# benötige Hilfe beim Verfassen eines Konzeptes



## Jan-Frederik Stieler (2. Juli 2006)

Hallo,
ich benötige mal eure Hilfe. Und zwar muß ich für meine Vordiplomspräsentation ein Konzept verfassen, welches dann neben meine Arbeit gehängt wird. Vorgegeben ist Eine DinA4 Seite mit Layout. In diesem muß sich dann ein inhaltliches und eine visuelles Konzept befinden.
Ich hab mich nun mal an das inhaltliche Konzept gesetzt udn würde nun gerne von euch wissen ob man das so schreiben kann oder ob ich zu weit abgeschweift bin oder was sonst noch rein muß. Ihr habt doch bestimmt schon Erfahrung mit dem Verfassen von Konzepten. Ich weniger sonst müßte ich mich auch nicht an euch wenden.
Das Thema ist "ungesundes Essverhalten":
inhaltliches Konzept:



> Das Thema »Ungesundes Esseverhalten« hat sich aus der Idee herraus entwickelt das ich Diäten behandeln wollte. Während der Regerge hatt sich dann das gesamte Thema immer mehr in den Themenbereich »ungesundes Essverhalten/gestörtes Essverhalten« verschoben.
> Da ich das Thema nicht, wie sonst üblich mit den stereotypen Vorher- Nacherbildern bearbeiten wollte kamm mir der Fund von Diättagebüchern während meiner Regerge zugute. Diese Tagebücher schildern sehr eindrücklich was die betroffenen Personen tagtäglich durchmachen, psychisch wie physisch.
> Das Thema wird in unserer Gesellschaft auch immer wichtiger da ein großer Anteil der Bevölkerung, sogar auch schon viele Kinder und Jugendliche unter Essstörungen, oft einhergehend mit einem gesundheitsschädlichen Übergewicht leiden. Viele Menschen nehmen diese Entwicklung nur schehmenhaft war und realisieren garnicht wie wichtig dieses Thema ist, da schon ein Übergewicht von 20 Kg das Risiko zu Erkranken um 50% steigert.
> Um den Betrachter auch die Bedeutung gewisser Erkrankungen und Sachverhalte näher zubringen habe ich neben den Tagebüchern auch einen informellen Text verwendet. Dieser soll dem Betrachter gewisse themenzpezifische Begriffe und thematisches Allgemeinwissen näher erläutern. Natürlich ist dies auf einem Plakat und in Anbetracht des sehr großen Themengebietes nur in einem gewissen Umfang möglich.

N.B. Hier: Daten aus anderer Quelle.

-- pv_equiv track=rewrite | github.com/Jss-on/astrobot | webactions.py | check_and_return
-- ===== SOURCE A (Python) =====
-- def check_and_return(elements):
--     # Define the specific elements to check
--     specific_elements = ["BDPACK-TR", "PACKLABEL", "TAPEREEL"]
--
--     # Check if there's an element that is not in specific_elements
--     for element in elements:
--         if element not in specific_elements:
--             return element
--
--     # If no such element, check if "PACKLABEL" exists
--     if "PACKLABEL" in elements:
--         return "PACKLABEL"
--
--     # If "PACKLABEL" also doesn't exist, return the remaining element
--     # Assuming there's only one remaining element
--     for element in elements:
--         if element in specific_elements:
--             return element
--
--     # In case no elements match (should not happen as per the problem statement)
--     return None
-- ===== SOURCE B (Python) =====
-- def check_and_return(elements):
--     specific = {"BDPACK-TR", "PACKLABEL", "TAPEREEL"}
--     saw_packlabel = False
--     first_specific = None
--     for element in elements:
--         if element not in specific:
--             return element
--         if element == "PACKLABEL":
--             saw_packlabel = True
--         elif first_specific is None:
--             first_specific = element
--     if saw_packlabel:
--         return "PACKLABEL"
--     return first_specific
-- ===== Notes on version B (the rewrite author's own statement) =====
-- stated objective: simpler
-- what changed: Fuses A's three scans (find non-specific, membership test for PACKLABEL, find first specific) into a single pass that tracks a seen-PACKLABEL flag and the first other specific element.
import Mathlib
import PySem

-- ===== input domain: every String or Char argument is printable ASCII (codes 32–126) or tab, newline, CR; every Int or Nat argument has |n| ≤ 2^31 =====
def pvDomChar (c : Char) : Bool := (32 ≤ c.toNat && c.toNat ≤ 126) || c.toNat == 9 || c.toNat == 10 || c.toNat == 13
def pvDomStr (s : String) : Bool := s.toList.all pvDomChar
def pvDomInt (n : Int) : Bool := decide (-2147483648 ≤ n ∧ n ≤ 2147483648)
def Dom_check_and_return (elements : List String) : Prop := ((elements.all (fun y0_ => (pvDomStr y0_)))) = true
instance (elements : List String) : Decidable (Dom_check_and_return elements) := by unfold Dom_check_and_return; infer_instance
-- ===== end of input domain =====

-- B fuses A's three scans into a single pass tracking a seen-PACKLABEL flag and the
-- first other specific element; objective: simpler (same O(n) cost).

-- ===== PORT A =====
def specificElementsA : List String := ["BDPACK-TR", "PACKLABEL", "TAPEREEL"]

-- first 'for' loop of A: return first element not in specific_elements
def caraLoop1 : List String → Option String
  | [] => none
  | e :: rest => if e ∉ specificElementsA then some e else caraLoop1 rest

-- second 'for' loop of A: return first element in specific_elements
def caraLoop2 : List String → Option String
  | [] => none
  | e :: rest => if e ∈ specificElementsA then some e else caraLoop2 rest

def check_and_return (elements : List String) : Option String :=
  match caraLoop1 elements with
  | some e => some e
  | none =>
    if "PACKLABEL" ∈ elements then some "PACKLABEL"
    else
      match caraLoop2 elements with
      | some e => some e
      | none => none

-- ===== PORT B =====
def specificB : PySem.Set String := PySem.Set.ofList ["BDPACK-TR", "PACKLABEL", "TAPEREEL"]

-- B's single loop; state = (saw_packlabel, first_specific)
def carbLoop : List String → Bool → Option String → Option String
  | [], sawPack, firstSpec => if sawPack then some "PACKLABEL" else firstSpec
  | e :: rest, sawPack, firstSpec =>
    if ¬ (PySem.Set.contains specificB e) then some e
    else if e == "PACKLABEL" then carbLoop rest true firstSpec
    else if firstSpec.isNone then carbLoop rest sawPack (some e)
    else carbLoop rest sawPack firstSpec

def check_and_return_alt (elements : List String) : Option String :=
  carbLoop elements false none

-- ===== PRECONDITION & SPEC =====
def Spec_check_and_return (elements : List String) (out : Option String) : Prop := out = check_and_return_alt elements
instance (elements : List String) (out : Option String) : Decidable (Spec_check_and_return elements out) := by unfold Spec_check_and_return; infer_instance

-- ===== CLAIM (what is proved, stated in full; the proofs are below) =====
def Claim_equal_check_and_return : Prop := ∀ (elements : List String), Dom_check_and_return elements → Spec_check_and_return elements (check_and_return elements)

-- ===== LEMMAS AND PROOFS =====

-- the Set literal of B holds exactly A's list literal (its elements are distinct)
theorem specificB_eq : specificB = specificElementsA := by
  simp [specificB, specificElementsA, PySem.Set.ofList, PySem.Set.add, PySem.Set.contains, List.foldl]

-- if the first loop of A finds a non-specific element, B returns it regardless of state
theorem carbLoop_of_loop1_some (l : List String) (e : String) (h : caraLoop1 l = some e) :
    ∀ (saw : Bool) (fs : Option String), carbLoop l saw fs = some e := by
  induction l with
  | nil => simp [caraLoop1] at h
  | cons x rest ih =>
      intro saw fs
      by_cases hx : x ∈ specificElementsA
      · simp [caraLoop1, hx] at h
        by_cases hp : x == "PACKLABEL" <;>
          simp [carbLoop, specificB_eq, hx, hp, ih h]
      · simp [caraLoop1, hx] at h
        subst h
        simp [carbLoop, specificB_eq, hx]

-- if every element is specific, B's loop reduces to the flag / first-capture rule
theorem carbLoop_of_all_specific (l : List String) (h : caraLoop1 l = none) :
    ∀ (saw : Bool) (fs : Option String),
      carbLoop l saw fs =
        if saw ∨ "PACKLABEL" ∈ l then some "PACKLABEL"
        else match fs with
          | some x => some x
          | none => l.head? := by
  induction l with
  | nil => intro saw fs; cases fs <;> simp [carbLoop]
  | cons x rest ih =>
      intro saw fs
      by_cases hx : x ∈ specificElementsA
      · simp [caraLoop1, hx] at h
        by_cases hp : x = "PACKLABEL"
        · subst hp
          simp [carbLoop, specificB_eq, hx, ih h]
        · have hb : (x == "PACKLABEL") = false := by simp [hp]
          cases fs with
          | some y => simp [carbLoop, specificB_eq, hx, hb, ih h, Ne.symm hp]
          | none => simp [carbLoop, specificB_eq, hx, hb, ih h, Ne.symm hp]
      · simp [caraLoop1, hx] at h

-- with no PACKLABEL and every element specific, A's second loop is just head?
theorem caraLoop2_eq_head (l : List String) (h1 : caraLoop1 l = none) :
    caraLoop2 l = l.head? := by
  cases l with
  | nil => rfl
  | cons x rest =>
      by_cases hx : x ∈ specificElementsA
      · simp [caraLoop2, hx]
      · simp [caraLoop1, hx] at h1

-- ===== VERDICT (by name: the statement is the Claim_ definition above) =====
theorem check_and_return_spec : Claim_equal_check_and_return := by
  intro elements _
  unfold Spec_check_and_return check_and_return check_and_return_alt
  cases h : caraLoop1 elements with
  | some e => simp [carbLoop_of_loop1_some elements e h]
  | none =>
      rw [carbLoop_of_all_specific elements h, caraLoop2_eq_head elements h]
      by_cases hp : "PACKLABEL" ∈ elements
      · simp [hp]
      · simp [hp]; cases elements.head? <;> rfl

Das visuelle folgt noch, obwohl ihr das dann aj nur bewerten könnt wenn ihr auch die Arbeit gesehen habt  .

Hoffe jemand erbarmt sich.

Viele Grüße


----------



## versuch13 (2. Juli 2006)

Hi, mal abgesehen von der Rechtschreibung, dass musst du auf jeden Fall noch korrigieren, find ich es recht informativ, aber ich habe auch noch kein Vordiplom. ^^
Um wirklich beurteilen zu können ob das Konzept inhaltlich so in Ordnung ist müßte man ja auch die Präsentation kennen.


Grüße und viel Glück


----------



## Jan-Frederik Stieler (2. Juli 2006)

Hi, danke erst mal. ja das mit der Rechtschreibung hab ich grad gemerkt. Also vom Inhalt stimmt das schon. Mir ging es darum ob das nicht vielleicht schon über ein Konzept hinausgeht, vorallem der untere Bereich des Textes.
Muß mal schauen ob ich mein VD als PDF noch kleienr bekomme, hatt im Moment 36 MB.
Die Präsentation läuft an sich so ab das wir morgen die Plakate aufhängen und dann am Dienstag halt darüber vor unseren Dozenten und Zuschauern sprechen müssen, bin jetzt schon enrvös  .


----------



## versuch13 (2. Juli 2006)

Meinst du diesen Teil?



> Um den Betrachter auch die Bedeutung gewisser Erkrankungen und Sachverhalte näher zubringen habe ich neben den Tagebüchern auch einen informellen Text verwendet. Dieser soll dem Betrachter gewisse themenzpezifische Begriffe und thematisches Allgemeinwissen näher erläutern. Natürlich ist dies auf einem Plakat und in Anbetracht des sehr großen Themengebietes nur in einem gewissen Umfang möglich.



--> Ich denke dass ist so in Ordnung, du gehst ja auf die verwendeten Mittel ein.



Wenn etwas zu weit geht, ist das dieser Teil hier:



> Das Thema wird in unserer Gesellschaft auch immer wichtiger da ein großer Anteil der Bevölkerung, sogar auch schon viele Kinder und Jugendliche unter Essstörungen, oft einhergehend mit einem gesundheitsschädlichen Übergewicht leiden. Viele Menschen nehmen diese Entwicklung nur schehmenhaft war und realisieren garnicht wie wichtig dieses Thema ist, da schon ein Übergewicht von 20 Kg das Risiko zu Erkranken um 50% steigert.


----------



## Jan-Frederik Stieler (2. Juli 2006)

Ich meinte den Teil:


> Das Thema wird in unserer Gesellschaft auch immer wichtiger da ein großer Anteil der Bevölkerung, sogar auch schon viele Kinder und Jugendliche unter Essstörungen, oft einhergehend mit einem gesundheitsschädlichen Übergewicht leiden. Viele Menschen nehmen diese Entwicklung nur schehmenhaft war und realisieren garnicht wie wichtig dieses Thema ist, da schon ein Übergewicht von 20 Kg das Risiko zu Erkranken um 50% steigert.


Ich denke ich werde ihn raus nehmen, der Text funktioniert ja auch ohne dem Teil. Und die Länge des Textes insgesammt passt dann auch wieder auf das DinA4 Format. Weil ich muß den Text noch ins Englische übersetzen.


----------